Sunday is Divine Mercy Sunday.
Divine Mercy Sunday is based on the visions of St Faustina and was instituted by Pope John Paul II.
There is a Divine Mercy Novena which you can pray in the week and a half before the feast. Lent, Holy Week, Easter and Divine Mercy Sunday all come during the busy time of the year for me, which is what I blame for the fact that I have forgotten to start this Novena in time every. single. year. It might be due to the fact that I am, as one commenter accused me of being, “a lukewarm Catholic.” But I kinda doubt it. I think I forget it because I’m an absent-minded Catholic with a lot on her plate.
My excuses don’t change the fact that Divine Mercy is an opportunity for a spiritual deep-cleaning that no one should miss. I’m not going to try to explain Divine Mercy Sunday because I couldn’t find anything I could link to that was simple, clear-cut and authoritative. I’ve read the Apostolic Decree establishing the feast, as well as clarifications from the Vatican to the United States Conference of Bishops, but I don’t feel comfortable laying down a 1-2-3 list for other people to follow.
Here is what I do feel I can say.
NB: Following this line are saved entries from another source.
-- pv_equiv track=rewrite | github.com/DonghyungKo/Fininsight | project/ko_text.py | extract_a_equally_splited_batch
-- ===== SOURCE A (Python) =====
-- def extract_a_equally_splited_batch(X_ls, Y_ls, size):
--
--     if type(X_ls) == list:
--         pass
--     else:
--         try: X_ls.tolist()
--         except: pass
--
--     if size == len(X_ls):
--         return X_ls,Y_ls
--
--     unique_y_ls = list(set(Y_ls))
--
--     temp_dict = {}
--
--     for x, y in zip(X_ls,Y_ls):
--         try: temp_dict[y] += [x]
--         except: temp_dict[y] = [x]
--
--
--     # 한 섹션별로 k개씩 뽑아서 하나의 batch를 만든다.
--     k = size // len(unique_y_ls)
--
--     batch_X_ls = []
--     batch_y_ls = []
--
--     for key in temp_dict.keys():
--         try:
--             batch_X_ls += temp_dict[key][:k]
--             batch_y_ls += [key] * len(temp_dict[key][:k])
--         except:
--             batch_X_ls += temp_dict[key]
--             batch_y_ls += [key] * len(temp_dict[key])
--
--
--     return batch_X_ls, batch_y_ls
-- ===== SOURCE B (Python) =====
-- def extract_a_equally_splited_batch(X_ls, Y_ls, size):
--     if size == len(X_ls):
--         return X_ls, Y_ls
--
--     labels = list(dict.fromkeys(Y_ls))
--     k = size // len(labels)
--
--     batch_X_ls = []
--     batch_y_ls = []
--     for label in labels:
--         xs = [x for x, y in zip(X_ls, Y_ls) if y == label][:k]
--         batch_X_ls += xs
--         batch_y_ls += [label] * len(xs)
--     return batch_X_ls, batch_y_ls
-- ===== Notes on version B (the rewrite author's own statement) =====
-- stated objective: simpler
-- what changed: B drops A's dead type-check and try/except machinery and replaces the grouping dict built in one pass with a direct per-label list comprehension over first-appearance-ordered labels (dict.fromkeys), extending the batch label by label.
import Mathlib
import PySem

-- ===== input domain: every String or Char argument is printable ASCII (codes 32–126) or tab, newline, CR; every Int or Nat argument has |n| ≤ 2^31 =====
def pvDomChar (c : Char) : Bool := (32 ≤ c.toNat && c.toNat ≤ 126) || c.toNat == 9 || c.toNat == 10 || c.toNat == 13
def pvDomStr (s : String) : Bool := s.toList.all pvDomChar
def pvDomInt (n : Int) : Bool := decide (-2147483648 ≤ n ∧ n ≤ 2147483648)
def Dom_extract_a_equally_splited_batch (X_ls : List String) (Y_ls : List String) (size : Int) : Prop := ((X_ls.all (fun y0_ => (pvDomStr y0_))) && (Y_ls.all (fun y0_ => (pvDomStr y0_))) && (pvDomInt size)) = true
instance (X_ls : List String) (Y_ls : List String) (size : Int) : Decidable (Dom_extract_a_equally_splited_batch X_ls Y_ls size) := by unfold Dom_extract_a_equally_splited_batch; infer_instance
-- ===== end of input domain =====

-- B drops A's dead type-check / try-excepts and replaces the one-pass grouping dict with a
-- per-label filter over dedup-ordered labels (simpler; not claimed faster).

-- ===== PORT A =====
-- literal port of A: the initial type(X_ls)==list / .tolist() block has no effect on a list input;
-- 'try: temp_dict[y] += [x] except: temp_dict[y] = [x]' is Dict.modify with default [];
-- the try/except around the slicing never fires (slicing never raises), so the try-body alone is ported.
def extract_a_equally_splited_batch (X_ls : List String) (Y_ls : List String) (size : Int) : List String × List String :=
  if size = (X_ls.length : Int) then (X_ls, Y_ls)
  else
    let unique_y_ls : PySem.Set String := PySem.Set.ofList Y_ls
    let temp_dict : PySem.Dict String (List String) :=
      (X_ls.zip Y_ls).foldl (fun d p => d.modify p.2 [] (fun v => v ++ [p.1])) PySem.Dict.empty
    let k : Int := PySem.Int.floordiv size (PySem.Set.len unique_y_ls)
    temp_dict.keys.foldl (fun acc key =>
      (acc.1 ++ PySem.List.slice (temp_dict.getD key []) none (some k),
       acc.2 ++ List.replicate (PySem.List.slice (temp_dict.getD key []) none (some k)).length key))
      ([], [])

-- ===== PORT B =====
def extract_a_equally_splited_batch_alt (X_ls : List String) (Y_ls : List String) (size : Int) : List String × List String :=
  if size = (X_ls.length : Int) then (X_ls, Y_ls)
  else
    let labels : List String := PySem.List.dedup Y_ls
    let k : Int := PySem.Int.floordiv size (labels.length : Int)
    labels.foldl (fun acc label =>
      let xs := PySem.List.slice (((X_ls.zip Y_ls).filter (fun p => p.2 == label)).map (fun p => p.1)) none (some k)
      (acc.1 ++ xs, acc.2 ++ List.replicate xs.length label))
      ([], [])

-- ===== PRECONDITION & SPEC =====
-- Pre_ excludes exactly the inputs on which A raises: empty Y_ls without the size == len(X_ls)
-- early return makes 'size // len(unique_y_ls)' a ZeroDivisionError (B raises there too).
def Pre_extract_a_equally_splited_batch (X_ls : List String) (Y_ls : List String) (size : Int) : Prop :=
  size = (X_ls.length : Int) ∨ Y_ls ≠ []
instance (X_ls : List String) (Y_ls : List String) (size : Int) : Decidable (Pre_extract_a_equally_splited_batch X_ls Y_ls size) := by unfold Pre_extract_a_equally_splited_batch; infer_instance

def pvWitness_extract_a_equally_splited_batch : List String × List String × Int :=
  (["a", "b", "c"], ["p", "q", "p"], 2)

def Spec_extract_a_equally_splited_batch (X_ls : List String) (Y_ls : List String) (size : Int) (out : List String × List String) : Prop := out = extract_a_equally_splited_batch_alt X_ls Y_ls size
instance (X_ls : List String) (Y_ls : List String) (size : Int) (out : List String × List String) : Decidable (Spec_extract_a_equally_splited_batch X_ls Y_ls size out) := by unfold Spec_extract_a_equally_splited_batch; infer_instance

-- ===== CLAIM (what is proved, stated in full; the proofs are below) =====
def Claim_equal_extract_a_equally_splited_batch : Prop := ∀ (X_ls : List String) (Y_ls : List String) (size : Int), Dom_extract_a_equally_splited_batch X_ls Y_ls size → Pre_extract_a_equally_splited_batch X_ls Y_ls size → Spec_extract_a_equally_splited_batch X_ls Y_ls size (extract_a_equally_splited_batch X_ls Y_ls size)

-- ===== LEMMAS AND PROOFS =====

-- a fold appending (f x, g x) componentwise is a pair of flatMaps
theorem pv_foldl_pair {α β : Type} (L : List α) (f g : α → List β) (a b : List β) :
    L.foldl (fun acc x => (acc.1 ++ f x, acc.2 ++ g x)) (a, b) = (a ++ L.flatMap f, b ++ L.flatMap g) := by
  induction L generalizing a b with
  | nil => simp
  | cons x L ih => simp [List.foldl_cons, ih]

-- Set.update only appends elements not already present
theorem pv_update_append {α : Type} [BEq α] [LawfulBEq α] (l : List α) (s : PySem.Set α) :
    ∃ t, PySem.Set.update s l = s ++ t ∧ ∀ x ∈ t, x ∉ s := by
  induction l generalizing s with
  | nil => exact ⟨[], by simp [PySem.Set.update], by simp⟩
  | cons a l ih =>
    have hupd : PySem.Set.update s (a :: l) = PySem.Set.update (PySem.Set.add s a) l := rfl
    by_cases h : a ∈ s
    · have : PySem.Set.add s a = s := by simp [PySem.Set.add, PySem.Set.contains, h]
      rw [hupd, this]; exact ih s
    · have hadd : PySem.Set.add s a = s ++ [a] := by simp [PySem.Set.add, PySem.Set.contains, h]
      obtain ⟨t, ht, hm⟩ := ih (s ++ [a])
      refine ⟨a :: t, by rw [hupd, hadd] at *; simpa using ht, ?_⟩
      intro x hx hxs
      rcases hx with _ | hx
      · exact h hxs
      · exact hm x (by assumption) (by simp [hxs])

-- the grouping dict's value at any key c is the x's paired with c, in order
theorem pv_getD_group (Z : List (String × String)) (c : String) :
    ((Z.foldl (fun d p => d.modify p.2 [] (fun v => v ++ [p.1])) PySem.Dict.empty).getD c [])
      = (Z.filter (fun p => p.2 == c)).map (fun p => p.1) := by
  have h := PySem.Dict.getD_foldl_modify_append (Z.map (fun p => (p.2, p.1)))
      (PySem.Dict.empty : PySem.Dict String (List String)) c
  rw [List.foldl_map] at h
  simpa [List.filter_map, Function.comp] using h

-- the grouping dict's keys are the distinct zipped labels in first-appearance order
theorem pv_keys_group (Z : List (String × String)) :
    ((Z.foldl (fun d p => d.modify p.2 [] (fun v => v ++ [p.1])) PySem.Dict.empty).keys)
      = PySem.Set.ofList (Z.map (fun p => p.2)) := by
  have h := PySem.Dict.keys_foldl_modify_key (ν := List String) Z (fun p => p.2) []
      (fun _ p => (fun v => v ++ [p.1])) PySem.Dict.empty
  simpa using h

theorem pv_slice_nil (a b : Option Int) : PySem.List.slice ([] : List String) a b = [] := by
  simp [PySem.List.slice]

-- the distinct labels of Y are the distinct zipped labels followed by labels with no zipped pair
theorem pv_labels_split (X Y : List String) :
    ∃ t, PySem.Set.ofList Y = PySem.Set.ofList ((X.zip Y).map (fun p => p.2)) ++ t ∧
      ∀ x ∈ t, (X.zip Y).filter (fun p => p.2 == x) = [] := by
  have hzip : (X.zip Y).map (fun p => p.2) = Y.take X.length := by
    induction X generalizing Y with
    | nil => simp
    | cons x X ih => cases Y with
      | nil => simp
      | cons y Y => simp [ih]
  have hup : PySem.Set.ofList Y =
      PySem.Set.update (PySem.Set.ofList (Y.take X.length)) (Y.drop X.length) := by
    conv_lhs => rw [← List.take_append_drop X.length Y]
    rw [PySem.Set.ofList_eq_foldl, PySem.Set.ofList_eq_foldl, List.foldl_append]
    rfl
  obtain ⟨t, ht, hm⟩ := pv_update_append (Y.drop X.length) (PySem.Set.ofList (Y.take X.length))
  refine ⟨t, by rw [hup, ht, hzip], ?_⟩
  intro x hx
  have hxn : x ∉ Y.take X.length := by
    intro hmem
    exact hm x hx ((PySem.Set.mem_ofList _ _).mpr hmem)
  rw [List.filter_eq_nil_iff]
  intro p hp
  have : p.2 ∈ Y.take X.length := by
    rw [← hzip]; exact List.mem_map_of_mem hp
  simp only [beq_iff_eq]
  intro h; exact hxn (h ▸ this)

-- ===== VERDICT (by name: the statement is the Claim_ definition above) =====
theorem extract_a_equally_splited_batch_spec : Claim_equal_extract_a_equally_splited_batch := by
  intro X Y size _ _
  unfold Spec_extract_a_equally_splited_batch
  unfold extract_a_equally_splited_batch extract_a_equally_splited_batch_alt
  by_cases hsz : size = (X.length : Int)
  · simp [hsz]
  · simp only [hsz, if_false]
    set Z := X.zip Y with hZ
    set k : Int := PySem.Int.floordiv size (PySem.Set.len (PySem.Set.ofList Y)) with hk
    have hklen : PySem.Int.floordiv size (((PySem.List.dedup Y).length : Nat) : Int) = k := by
      simp [hk, PySem.Set.len, PySem.List.dedup_eq_ofList]
    set f : String → List String :=
      fun c => PySem.List.slice ((Z.filter (fun p => p.2 == c)).map (fun p => p.1)) none (some k) with hf
    set g : String → List String := fun c => List.replicate (f c).length c with hg
    -- A's fold
    have hkeys := pv_keys_group Z
    have hA :
        ((Z.foldl (fun d p => d.modify p.2 [] (fun v => v ++ [p.1])) PySem.Dict.empty).keys).foldl
          (fun acc key =>
            (acc.1 ++ PySem.List.slice ((Z.foldl (fun d p => d.modify p.2 [] (fun v => v ++ [p.1])) PySem.Dict.empty).getD key []) none (some k),
             acc.2 ++ List.replicate (PySem.List.slice ((Z.foldl (fun d p => d.modify p.2 [] (fun v => v ++ [p.1])) PySem.Dict.empty).getD key []) none (some k)).length key))
          ([], [])
        = ((PySem.Set.ofList (Z.map (fun p => p.2))).flatMap f,
           (PySem.Set.ofList (Z.map (fun p => p.2))).flatMap g) := by
      rw [hkeys]
      have : ∀ (c : String),
          PySem.List.slice ((Z.foldl (fun d p => d.modify p.2 [] (fun v => v ++ [p.1])) PySem.Dict.empty).getD c []) none (some k) = f c := by
        intro c; rw [pv_getD_group]
      rw [PySem.List.foldl_congr_mem _ _ (fun acc c => (acc.1 ++ f c, acc.2 ++ g c)) _
            (by intro acc c _; rw [this c])]
      simp [pv_foldl_pair]
    rw [hA]
    -- B's fold
    have hB :
        (PySem.List.dedup Y).foldl
          (fun acc label =>
            (acc.1 ++ PySem.List.slice ((Z.filter (fun p => p.2 == label)).map (fun p => p.1)) none
              (some (PySem.Int.floordiv size (((PySem.List.dedup Y).length : Nat) : Int))),
             acc.2 ++ List.replicate (PySem.List.slice ((Z.filter (fun p => p.2 == label)).map (fun p => p.1)) none
              (some (PySem.Int.floordiv size (((PySem.List.dedup Y).length : Nat) : Int)))).length label))
          ([], [])
        = ((PySem.List.dedup Y).flatMap f, (PySem.List.dedup Y).flatMap g) := by
      rw [hklen]
      rw [show (fun (acc : List String × List String) label =>
            (acc.1 ++ PySem.List.slice ((Z.filter (fun p => p.2 == label)).map (fun p => p.1)) none (some k),
             acc.2 ++ List.replicate (PySem.List.slice ((Z.filter (fun p => p.2 == label)).map (fun p => p.1)) none (some k)).length label))
          = (fun acc c => (acc.1 ++ f c, acc.2 ++ g c)) from rfl]
      rw [pv_foldl_pair]; simp
    rw [hB]
    -- relate the two label lists: dedup Y = (distinct zipped labels) ++ extras with empty groups
    obtain ⟨t, ht, hte⟩ := pv_labels_split X Y
    have hD : PySem.List.dedup Y = PySem.Set.ofList (Z.map (fun p => p.2)) ++ t := by
      rw [PySem.List.dedup_eq_ofList]; exact ht
    have hft : ∀ x ∈ t, f x = [] := by
      intro x hx; simp only [hf]; rw [hte x hx]; simp [pv_slice_nil]
    have hgt : ∀ x ∈ t, g x = [] := by
      intro x hx; simp only [hg]; rw [hft x hx]; simp
    rw [hD]
    simp only [List.flatMap_append, Prod.mk.injEq]
    constructor
    · rw [List.flatMap_eq_nil_iff.mpr hft, List.append_nil]
    · rw [List.flatMap_eq_nil_iff.mpr hgt, List.append_nil]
The fount of Jesus’ mercy is opened to us in a more thorough way if we will got to confession (I’ve read that going to confession during Lent suffices) and then take communion on Divine Mercy Sunday. Jesus promised through his saints that we would receive a total remission of our sins on this day, something akin to what we received at our baptism. The important things (to me at least) are a willingness to face our own sinfulness and seek forgiveness in confession and then to unite ourselves with the risen Christ in the eucharist.
I am not speaking for anyone else but myself here. I am certainly not quoting Church authorities, but I don’t think Christ gave us this great gift of Divine Mercy just to save ourselves. I think it is also a way of equipping us spiritually to go forth and proclaim the Good News by how we live, what we say and to whomever we meet.
We are, all of us, as God told Abraham, “blessed to be a blessing.”
So what does this have to do with post birth abortion, morning after pills for little girls, gay marriage, polyamory, sequesters, unending undeclared wars and us? For that matter, what do we have to do with anything on that list?
William Butler Yeats wrote in The Second Coming:
Turning and turning in the widening gyre
The falcon cannot hear the falconer;
Things fall apart; the centre cannot hold;
Mere anarchy is loosed upon the world,
The blood-dimmed tide is loosed, and everywhere
The ceremony of innocence is drowned;
The best lack all conviction, while the worst
Are full of passionate intensity.
The falcon cannot hear the falconer.
We are the falcon and Christ is the falconer. We live in a world whose center cannot hold. Our job — our seemingly impossible job — is to be light in a world that loves the darkness, craves death and hates the truth. We cannot be the light if we are ourselves part of the darkness. No matter how talented, sincere or dedicated we are, we can not be the light of Christ in a blackened world if we are still in love with our own sins. We delude ourselves if we think that.
Divine Mercy Sunday is a day when the sacrifice of Calvary and the reality of the Resurrection unite in one great gift of complete forgiveness for those who are willing to seek and accept it. It is a gift to us. It is also a way of blessing us, so that we can become a blessing.